▶ **Task item**:
Take the records below and retype them line by line, from the first line through the one containing "-- ===== PORT B"; stop there.

------ Material provided

-- ===== PORT A =====
-- the while loop of A: state (newline flag, block_id, three accumulated strings)
def loopA : List (List (String × String)) → Bool → Int → String → String → String → String × String × String × Int
  | [], _, bid, s, il, cl => (s, il, cl, bid)
  | b :: rest, nl, bid, s, il, cl =>
    let t := pyKey b "type"
    if t == "metadata" then (s, il, cl, bid)
    else if t == "newline" then
      if nl then loopA rest nl (bid + 1) s il cl
      else loopA rest true (bid + 1) (s ++ "\n") il cl
    else
      let s := if nl then s ++ "* " else s
      let s := if t == "ingredient" then
          s ++ "{{< ingredient \"" ++ pyKey b "name" ++ "\" \"" ++ pyKey b "quantity" ++ " " ++ pyKey b "units" ++ "\" >}}" else s
      let il := if t == "ingredient" then
          il ++ "* " ++ pyKey b "name" ++ " : " ++ pyKey b "quantity" ++ " " ++ pyKey b "units" ++ "\n" else il
      let s := if t == "cookware" then s ++ pyKey b "name" else s
      let cl := if t == "cookware" then cl ++ "* " ++ pyKey b "name" ++ "\n" else cl
      let s := if t == "timer" then s ++ pyKey b "quantity" ++ " " ++ pyKey b "units" else s
      let s := if t == "text" then s ++ pyKey b "value" else s
      loopA rest false (bid + 1) s il cl

def process_steps (cooklang_ast : List (List (String × String))) : String × String × String × Int :=
  loopA cooklang_ast true 0 "" "" ""

-- ===== PORT B =====
-- pass 1 of B: index of the first 'metadata' block (or the length)
def findStop : List (List (String × String)) → Int
  | [] => 0
  | b :: rest => if pyKey b "type" == "metadata" then 0 else findStop rest + 1

-- pass 2 of B: state (finished lines, line under construction or none, ingredient entries, cookware entries)
def loopB : List (List (String × String)) → List String → Option String → List String → List String →
    List String × Option String × List String × List String
  | [], lines, cur, ings, cks => (lines, cur, ings, cks)
  | b :: rest, lines, cur, ings, cks =>
    let t := pyKey b "type"
    if t == "newline" then
      match cur with
      | some c => loopB rest (lines ++ [c]) none ings cks
      | none => loopB rest lines none ings cks
    else
      let c := cur.getD "* "
      if t == "ingredient" then
        loopB rest lines
          (some (c ++ "{{< ingredient \"" ++ pyKey b "name" ++ "\" \"" ++ pyKey b "quantity" ++ " " ++ pyKey b "units" ++ "\" >}}"))
          (ings ++ ["* " ++ pyKey b "name" ++ " : " ++ pyKey b "quantity" ++ " " ++ pyKey b "units" ++ "\n"]) cks
      else if t == "cookware" then
        loopB rest lines (some (c ++ pyKey b "name")) ings (cks ++ ["* " ++ pyKey b "name" ++ "\n"])
      else if t == "timer" then
        loopB rest lines (some (c ++ pyKey b "quantity" ++ " " ++ pyKey b "units")) ings cks
      else if t == "text" then
        loopB rest lines (some (c ++ pyKey b "value")) ings cks
      else
        loopB rest lines (some c) ings cks

def process_steps_alt (cooklang_ast : List (List (String × String))) : String × String × String × Int :=
  let stop := findStop cooklang_ast
  let pre := PySem.List.slice cooklang_ast none (some stop)   -- cooklang_ast[:stop]
  let r := loopB pre [] none [] []
  let steps :=
    match r.2.1 with
    | some c => PySem.Str.join "\n" (r.1 ++ [c])
    | none => PySem.Str.join "\n" r.1 ++ (if r.1.isEmpty then "" else "\n")
  (steps, PySem.Str.join "" r.2.2.1, PySem.Str.join "" r.2.2.2, stop)

-- ===== PRECONDITION & SPEC =====
-- does this block carry every key its type makes the Python read?
def blockKeysOk (b : List (String × String)) (t : String) : Bool :=
  if t == "ingredient" then
    hasKey b "name" && hasKey b "quantity" && hasKey b "units"
  else if t == "cookware" then hasKey b "name"
  else if t == "timer" then hasKey b "quantity" && hasKey b "units"
  else if t == "text" then hasKey b "value"
  else true

-- every block up to (and including) the first 'metadata' one has a "type" key and the keys its type needs
def preOk : List (List (String × String)) → Bool
  | [] => true
  | b :: rest =>
    match (PySem.Dict.ofList b).get? "type" with
    | none => false
    | some t => if t == "metadata" then true else blockKeysOk b t && preOk rest

-- Pre_ excludes exactly the inputs on which the Python A raises KeyError (a block it reads
-- lacks "type" or a field its type makes A read); A returns on every other input.
def Pre_process_steps (cooklang_ast : List (List (String × String))) : Prop :=
  preOk cooklang_ast = true
instance (cooklang_ast : List (List (String × String))) : Decidable (Pre_process_steps cooklang_ast) := by
  unfold Pre_process_steps; infer_instance

def pvWitness_process_steps : (List (List (String × String))) :=
  [[("type", "metadata")]]

def Spec_process_steps (cooklang_ast : List (List (String × String))) (out : String × String × String × Int) : Prop := out = process_steps_alt cooklang_ast
instance (cooklang_ast : List (List (String × String))) (out : String × String × String × Int) : Decidable (Spec_process_steps cooklang_ast out) := by unfold Spec_process_steps; infer_instance

-- ===== CLAIM (what is proved, stated in full; the proofs are below) =====
def Claim_equal_process_steps : Prop := ∀ (cooklang_ast : List (List (String × String))), Dom_process_steps cooklang_ast → Pre_process_steps cooklang_ast → Spec_process_steps cooklang_ast (process_steps cooklang_ast)

-- ===== LEMMAS AND PROOFS =====
-- the prefix of the list A actually walks (everything before the first 'metadata' block)
def takePre : List (List (String × String)) → List (List (String × String))
  | [] => []
  | b :: rest => if pyKey b "type" == "metadata" then [] else b :: takePre rest

lemma findStop_nonneg (l : List (List (String × String))) : 0 ≤ findStop l := by
  induction l with
  | nil => simp [findStop]
  | cons b rest ih => simp only [findStop]; split <;> omega

lemma take_findStop (l : List (List (String × String))) :
    List.take (findStop l).toNat l = takePre l := by
  induction l with
  | nil => simp [takePre]
  | cons b rest ih =>
    simp only [findStop, takePre]
    split
    · simp
    · have h := findStop_nonneg rest
      have : (findStop rest + 1).toNat = (findStop rest).toNat + 1 := by omega
      simp [this, ih]

lemma cjoin_append_singleton (l : List (List Char)) (e : List Char) :
    PySem.Chars.join [] (l ++ [e]) = PySem.Chars.join [] l ++ e := by
  induction l with
  | nil => simp [PySem.Chars.join_singleton, PySem.Chars.join_nil]
  | cons a r ih =>
    cases r with
    | nil => simp [PySem.Chars.join_cons_cons, PySem.Chars.join_singleton]
    | cons b r' =>
      simp only [List.cons_append, PySem.Chars.join_cons_cons] at *
      simp [ih, List.append_assoc]

lemma cjoin_nl_append_singleton (l : List (List Char)) (c : List Char) :
    PySem.Chars.join ['\n'] (l ++ [c]) =
      PySem.Chars.join [] (l.map (· ++ ['\n'])) ++ c := by
  induction l with
  | nil => simp [PySem.Chars.join_singleton, PySem.Chars.join_nil]
  | cons a r ih =>
    cases r with
    | nil =>
      simp [PySem.Chars.join_cons_cons, PySem.Chars.join_singleton]
    | cons b r' =>
      simp only [List.cons_append, PySem.Chars.join_cons_cons, List.map_cons] at *
      simp [ih, List.append_assoc]

lemma cjoin_map_nl (l : List (List Char)) (h : l ≠ []) :
    PySem.Chars.join [] (l.map (· ++ ['\n'])) = PySem.Chars.join ['\n'] l ++ ['\n'] := by
  induction l with
  | nil => simp at h
  | cons a r ih =>
    cases r with
    | nil => simp [PySem.Chars.join_singleton]
    | cons b r' =>
      simp only [List.map_cons, PySem.Chars.join_cons_cons] at *
      simp [ih, List.append_assoc]

lemma toList_inj {a b : String} (h : a.toList = b.toList) : a = b := by
  have := congrArg String.ofList h
  simpa using this

lemma map_toList_nl (l : List String) :
    l.map (String.toList ∘ (· ++ "\n")) = (l.map String.toList).map (· ++ ['\n']) := by
  simp [Function.comp_def, String.toList_append]

lemma sjoin_append_singleton (l : List String) (e : String) :
    PySem.Str.join "" (l ++ [e]) = PySem.Str.join "" l ++ e := by
  apply toList_inj
  simp [PySem.Str.toList_join, cjoin_append_singleton]

lemma sjoin_nl_append_singleton (l : List String) (c : String) :
    PySem.Str.join "\n" (l ++ [c]) = PySem.Str.join "" (l.map (· ++ "\n")) ++ c := by
  apply toList_inj
  have hnl : ("\n" : String).toList = ['\n'] := rfl
  rw [String.toList_append, PySem.Str.toList_join, PySem.Str.toList_join, hnl,
    List.map_append, List.map_map, map_toList_nl]
  simpa using cjoin_nl_append_singleton (l.map String.toList) c.toList

lemma sjoin_map_nl (l : List String) (h : l ≠ []) :
    PySem.Str.join "" (l.map (· ++ "\n")) = PySem.Str.join "\n" l ++ "\n" := by
  apply toList_inj
  have h' : l.map String.toList ≠ [] := by simpa using h
  have hnl : ("\n" : String).toList = ['\n'] := rfl
  have he : ("" : String).toList = ([] : List Char) := rfl
  rw [PySem.Str.toList_join, List.map_map, map_toList_nl, String.toList_append,
    PySem.Str.toList_join, hnl, he, cjoin_map_nl (l.map String.toList) h']

-- A's steps string, expressed from B's state
def pref (lines : List String) (cur : Option String) : String :=
  PySem.Str.join "" (lines.map (· ++ "\n")) ++ cur.getD ""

------------

▶ **Your solution**:
-- ===== PORT A =====
-- the while loop of A: state (newline flag, block_id, three accumulated strings)
def loopA : List (List (String × String)) → Bool → Int → String → String → String → String × String × String × Int
  | [], _, bid, s, il, cl => (s, il, cl, bid)
  | b :: rest, nl, bid, s, il, cl =>
    let t := pyKey b "type"
    if t == "metadata" then (s, il, cl, bid)
    else if t == "newline" then
      if nl then loopA rest nl (bid + 1) s il cl
      else loopA rest true (bid + 1) (s ++ "\n") il cl
    else
      let s := if nl then s ++ "* " else s
      let s := if t == "ingredient" then
          s ++ "{{< ingredient \"" ++ pyKey b "name" ++ "\" \"" ++ pyKey b "quantity" ++ " " ++ pyKey b "units" ++ "\" >}}" else s
      let il := if t == "ingredient" then
          il ++ "* " ++ pyKey b "name" ++ " : " ++ pyKey b "quantity" ++ " " ++ pyKey b "units" ++ "\n" else il
      let s := if t == "cookware" then s ++ pyKey b "name" else s
      let cl := if t == "cookware" then cl ++ "* " ++ pyKey b "name" ++ "\n" else cl
      let s := if t == "timer" then s ++ pyKey b "quantity" ++ " " ++ pyKey b "units" else s
      let s := if t == "text" then s ++ pyKey b "value" else s
      loopA rest false (bid + 1) s il cl

def process_steps (cooklang_ast : List (List (String × String))) : String × String × String × Int :=
  loopA cooklang_ast true 0 "" "" ""

-- ===== PORT B =====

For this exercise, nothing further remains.